EXERCISE AIM: Below are the records; output them exactly from the first line through the line with "-- stated objective: alternative", stopping there.

ENTRIES SUPPLIED:
────────
-- pv_equiv track=rewrite | github.com/JGEnglishLab/ConSeqUMI | src/umi/umiBinningFunctions.py | remove_indices_from_related_lists
-- ===== SOURCE A (Python) =====
-- def remove_indices_from_related_lists(listOfLists, removeIndices):
--     removeIndicesSet = set(removeIndices)
--     editedLists = []
--     for l in listOfLists:
--         editedList = []
--         for idx, ele in enumerate(l):
--             if idx not in removeIndicesSet:
--                 editedList.append(ele)
--         editedLists.append(editedList)
--     return editedLists
-- ===== SOURCE B (Python) =====
-- def remove_indices_from_related_lists(listOfLists, removeIndices):
--     editedLists = []
--     for l in listOfLists:
--         copy = l[:]
--         for i in sorted({i for i in removeIndices if 0 <= i < len(l)}, reverse=True):
--             del copy[i]
--         editedLists.append(copy)
--     return editedLists
-- ===== Notes on version B (the rewrite author's own statement) =====
-- stated objective: alternative
-- what changed: Replaces the per-element enumerate/set-membership filter with a copy-then-delete pass: the in-range removal positions are sorted in descending order and deleted in place from a shallow copy of each inner list.
import Mathlib
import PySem

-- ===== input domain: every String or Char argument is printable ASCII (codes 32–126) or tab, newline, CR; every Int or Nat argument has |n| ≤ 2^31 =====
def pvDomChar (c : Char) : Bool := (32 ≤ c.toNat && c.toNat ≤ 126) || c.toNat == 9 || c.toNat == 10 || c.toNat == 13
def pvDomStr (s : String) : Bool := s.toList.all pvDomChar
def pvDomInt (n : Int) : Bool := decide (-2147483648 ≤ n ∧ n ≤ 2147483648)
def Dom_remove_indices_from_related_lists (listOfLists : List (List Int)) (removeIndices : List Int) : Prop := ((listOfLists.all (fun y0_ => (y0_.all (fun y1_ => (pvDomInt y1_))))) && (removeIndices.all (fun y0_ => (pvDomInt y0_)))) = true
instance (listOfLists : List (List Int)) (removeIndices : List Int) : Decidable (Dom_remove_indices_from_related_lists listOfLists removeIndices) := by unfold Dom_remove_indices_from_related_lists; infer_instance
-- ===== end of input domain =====

-- B replaces the enumerate/set-membership filter by deleting the in-range removal
-- positions, sorted descending, from a copy of each inner list (alternative decomposition).

-- ===== PORT A =====
def remove_indices_from_related_lists (listOfLists : List (List Int)) (removeIndices : List Int) : List (List Int) :=
  let removeIndicesSet := PySem.Set.ofList removeIndices
  listOfLists.foldl (fun editedLists l =>
    editedLists ++ [(PySem.List.enumerate l).foldl (fun editedList q =>
      if q.1 ∉ removeIndicesSet then editedList ++ [q.2] else editedList) []]) []

-- ===== PORT B =====
def remove_indices_from_related_lists_alt (listOfLists : List (List Int)) (removeIndices : List Int) : List (List Int) :=
  listOfLists.foldl (fun editedLists l =>
    editedLists ++
      [(PySem.List.sorted
          (PySem.Set.ofList (removeIndices.filter (fun i => decide (0 ≤ i) && decide (i < (l.length : Int)))))
          (fun x => x) true).foldl (fun copy i => copy.eraseIdx i.toNat) l]) []

-- ===== PRECONDITION & SPEC =====
def Spec_remove_indices_from_related_lists (listOfLists : List (List Int)) (removeIndices : List Int) (out : List (List Int)) : Prop := out = remove_indices_from_related_lists_alt listOfLists removeIndices
instance (listOfLists : List (List Int)) (removeIndices : List Int) (out : List (List Int)) : Decidable (Spec_remove_indices_from_related_lists listOfLists removeIndices out) := by unfold Spec_remove_indices_from_related_lists; infer_instance

-- ===== CLAIM (what is proved, stated in full; the proofs are below) =====
def Claim_equal_remove_indices_from_related_lists : Prop := ∀ (listOfLists : List (List Int)) (removeIndices : List Int), Dom_remove_indices_from_related_lists listOfLists removeIndices → Spec_remove_indices_from_related_lists listOfLists removeIndices (remove_indices_from_related_lists listOfLists removeIndices)

-- ===== LEMMAS AND PROOFS =====

/-- Canonical form of a per-list result: keep the elements whose (Python) index,
counted from `k`, satisfies `p`. -/
def idxKeep (l : List Int) (p : Int → Bool) (k : Int) : List Int :=
  ((PySem.List.enumerate l k).filter (fun q => p q.1)).map (·.2)

theorem idxKeep_cons (x : Int) (l : List Int) (p : Int → Bool) (k : Int) :
    idxKeep (x :: l) p k = (if p k then [x] else []) ++ idxKeep l p (k + 1) := by
  simp [idxKeep, PySem.List.enumerate_cons, List.filter_cons]
  split_ifs <;> simp

theorem idxKeep_all_true (l : List Int) (p : Int → Bool) (k : Int)
    (h : ∀ m, k ≤ m → p m = true) : idxKeep l p k = l := by
  induction l generalizing k with
  | nil => rfl
  | cons x xs ih =>
      rw [idxKeep_cons, h k le_rfl, ih (k + 1) (fun m hm => h m (by omega))]
      simp

theorem idxKeep_congr (l : List Int) (p q : Int → Bool) (k : Int)
    (h : ∀ m, k ≤ m → m < k + l.length → p m = q m) :
    idxKeep l p k = idxKeep l q k := by
  induction l generalizing k with
  | nil => rfl
  | cons x xs ih =>
      rw [idxKeep_cons, idxKeep_cons,
        h k le_rfl (by simp only [List.length_cons]; push_cast; omega),
        ih (k + 1) (fun m h1 h2 => h m (by omega)
          (by simp only [List.length_cons] at *; push_cast at *; omega))]

theorem idxKeep_append (a b : List Int) (p : Int → Bool) (k : Int) :
    idxKeep (a ++ b) p k = idxKeep a p k ++ idxKeep b p (k + a.length) := by
  simp [idxKeep, PySem.List.enumerate_append]

/-- Deleting a strictly descending list of valid positions = filtering by index. -/
theorem foldl_eraseIdx_eq_idxKeep (idxs : List Int) (l : List Int)
    (hdesc : idxs.Pairwise (fun a b => b < a))
    (hrange : ∀ i ∈ idxs, 0 ≤ i ∧ i < (l.length : Int)) :
    idxs.foldl (fun copy i => copy.eraseIdx i.toNat) l
      = idxKeep l (fun m => decide (m ∉ idxs)) 0 := by
  induction idxs generalizing l with
  | nil => simp [idxKeep_all_true]
  | cons j rest ih =>
      obtain ⟨hj0, hjl⟩ := hrange j (by simp)
      have hjn : j.toNat < l.length := by omega
      have hrest_lt : ∀ i ∈ rest, i < j := by
        intro i hi; exact (List.pairwise_cons.mp hdesc).1 i hi
      rw [List.foldl_cons,
        ih (l.eraseIdx j.toNat) (List.pairwise_cons.mp hdesc).2
          (by
            intro i hi
            obtain ⟨h0, _⟩ := hrange i (by simp [hi])
            refine ⟨h0, ?_⟩
            rw [List.length_eraseIdx_of_lt hjn]
            have := hrest_lt i hi
            omega)]
      -- rewrite both sides through take/drop decompositions
      have hsplit : l = l.take j.toNat ++ l[j.toNat] :: l.drop (j.toNat + 1) := by
        conv_lhs => rw [← List.take_append_drop j.toNat l]
        rw [List.drop_eq_getElem_cons hjn]
      have herase : l.eraseIdx j.toNat = l.take j.toNat ++ l.drop (j.toNat + 1) :=
        List.eraseIdx_eq_take_drop_succ l j.toNat
      have hlen : ((l.take j.toNat).length : Int) = j := by
        simp [List.length_take, Nat.min_eq_left (Nat.le_of_lt hjn)]
        omega
      rw [herase, idxKeep_append]
      conv_rhs => rw [hsplit, idxKeep_append, idxKeep_cons]
      rw [hlen]
      simp only [zero_add]
      rw [if_neg (show ¬(decide (j ∉ j :: rest) = true) by simp)]
      congr 1
      · -- prefixes: indices below j agree
        apply idxKeep_congr
        intro m hm1 hm2
        rw [hlen] at hm2
        simp only [List.mem_cons, decide_eq_decide]
        have : m ≠ j := by omega
        tauto
      · -- suffixes: all indices ≥ j (resp. ≥ j+1) are kept
        simp only [List.nil_append]
        rw [idxKeep_all_true _ _ _ (fun m hm => by
          simp only [decide_eq_true_eq]
          intro hmem
          have := hrest_lt m hmem
          omega)]
        rw [idxKeep_all_true _ _ _ (fun m hm => by
          simp only [List.mem_cons, decide_eq_true_eq, not_or]
          constructor
          · omega
          · intro hmem
            have := hrest_lt m hmem
            omega)]

/-- The per-list computations of the two ports agree. -/
theorem per_list_eq (l : List Int) (removeIndices : List Int) :
    (PySem.List.enumerate l).foldl (fun editedList q =>
        if q.1 ∉ PySem.Set.ofList removeIndices then editedList ++ [q.2] else editedList) []
      = (PySem.List.sorted
          (PySem.Set.ofList (removeIndices.filter (fun i => decide (0 ≤ i) && decide (i < (l.length : Int)))))
          (fun x => x) true).foldl (fun copy i => copy.eraseIdx i.toNat) l := by
  set idxs := PySem.List.sorted
      (PySem.Set.ofList (removeIndices.filter (fun i => decide (0 ≤ i) && decide (i < (l.length : Int)))))
      (fun x => x) true with hidxs
  have hperm : idxs.Perm (PySem.Set.ofList (removeIndices.filter (fun i => decide (0 ≤ i) && decide (i < (l.length : Int))))) :=
    PySem.List.sorted_perm _ _ _
  have hnodup : idxs.Nodup := hperm.nodup_iff.mpr (PySem.Set.nodup_ofList _)
  have hle : idxs.Pairwise (fun a b => (fun x => x) b ≤ (fun x => x) a) :=
    PySem.List.sorted_pairwise_rev _ _
  have hdesc : idxs.Pairwise (fun a b => b < a) := by
    have := hle.and hnodup
    exact this.imp (fun {a b} h => lt_of_le_of_ne h.1 (Ne.symm h.2))
  have hmem : ∀ i, i ∈ idxs ↔ (i ∈ removeIndices ∧ 0 ≤ i ∧ i < (l.length : Int)) := by
    intro i
    rw [hperm.mem_iff, PySem.Set.mem_ofList, List.mem_filter]
    simp
  have hrange : ∀ i ∈ idxs, 0 ≤ i ∧ i < (l.length : Int) := fun i hi => ((hmem i).mp hi).2
  rw [foldl_eraseIdx_eq_idxKeep idxs l hdesc hrange,
    PySem.List.foldl_append_ite (p := fun q : Int × Int => q.1 ∉ PySem.Set.ofList removeIndices)
      (f := fun q : Int × Int => q.2)]
  simp only [List.nil_append]
  show idxKeep l (fun m => decide (m ∉ PySem.Set.ofList removeIndices)) 0
      = idxKeep l (fun m => decide (m ∉ idxs)) 0
  apply idxKeep_congr
  intro m hm1 hm2
  simp only [decide_eq_decide]
  rw [hmem m, PySem.Set.mem_ofList]
  simp at hm2
  constructor
  · intro h ⟨h1, _⟩; exact h h1
  · intro h h1; exact h ⟨h1, hm1, hm2⟩

-- ===== VERDICT (by name: the statement is the Claim_ definition above) =====
theorem remove_indices_from_related_lists_spec : Claim_equal_remove_indices_from_related_lists := by
  intro listOfLists removeIndices _
  show remove_indices_from_related_lists listOfLists removeIndices
      = remove_indices_from_related_lists_alt listOfLists removeIndices
  unfold remove_indices_from_related_lists remove_indices_from_related_lists_alt
  rw [PySem.List.foldl_append_singleton_eq_map, PySem.List.foldl_append_singleton_eq_map]
  simp only [List.nil_append]
  exact List.map_congr_left (fun l _ => per_list_eq l removeIndices)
────────
SOLUTION FOR THIS PROBLEM:
-- pv_equiv track=rewrite | github.com/JGEnglishLab/ConSeqUMI | src/umi/umiBinningFunctions.py | remove_indices_from_related_lists
-- ===== SOURCE A (Python) =====
-- def remove_indices_from_related_lists(listOfLists, removeIndices):
--     removeIndicesSet = set(removeIndices)
--     editedLists = []
--     for l in listOfLists:
--         editedList = []
--         for idx, ele in enumerate(l):
--             if idx not in removeIndicesSet:
--                 editedList.append(ele)
--         editedLists.append(editedList)
--     return editedLists
-- ===== SOURCE B (Python) =====
-- def remove_indices_from_related_lists(listOfLists, removeIndices):
--     editedLists = []
--     for l in listOfLists:
--         copy = l[:]
--         for i in sorted({i for i in removeIndices if 0 <= i < len(l)}, reverse=True):
--             del copy[i]
--         editedLists.append(copy)
--     return editedLists
-- ===== Notes on version B (the rewrite author's own statement) =====
-- stated objective: alternative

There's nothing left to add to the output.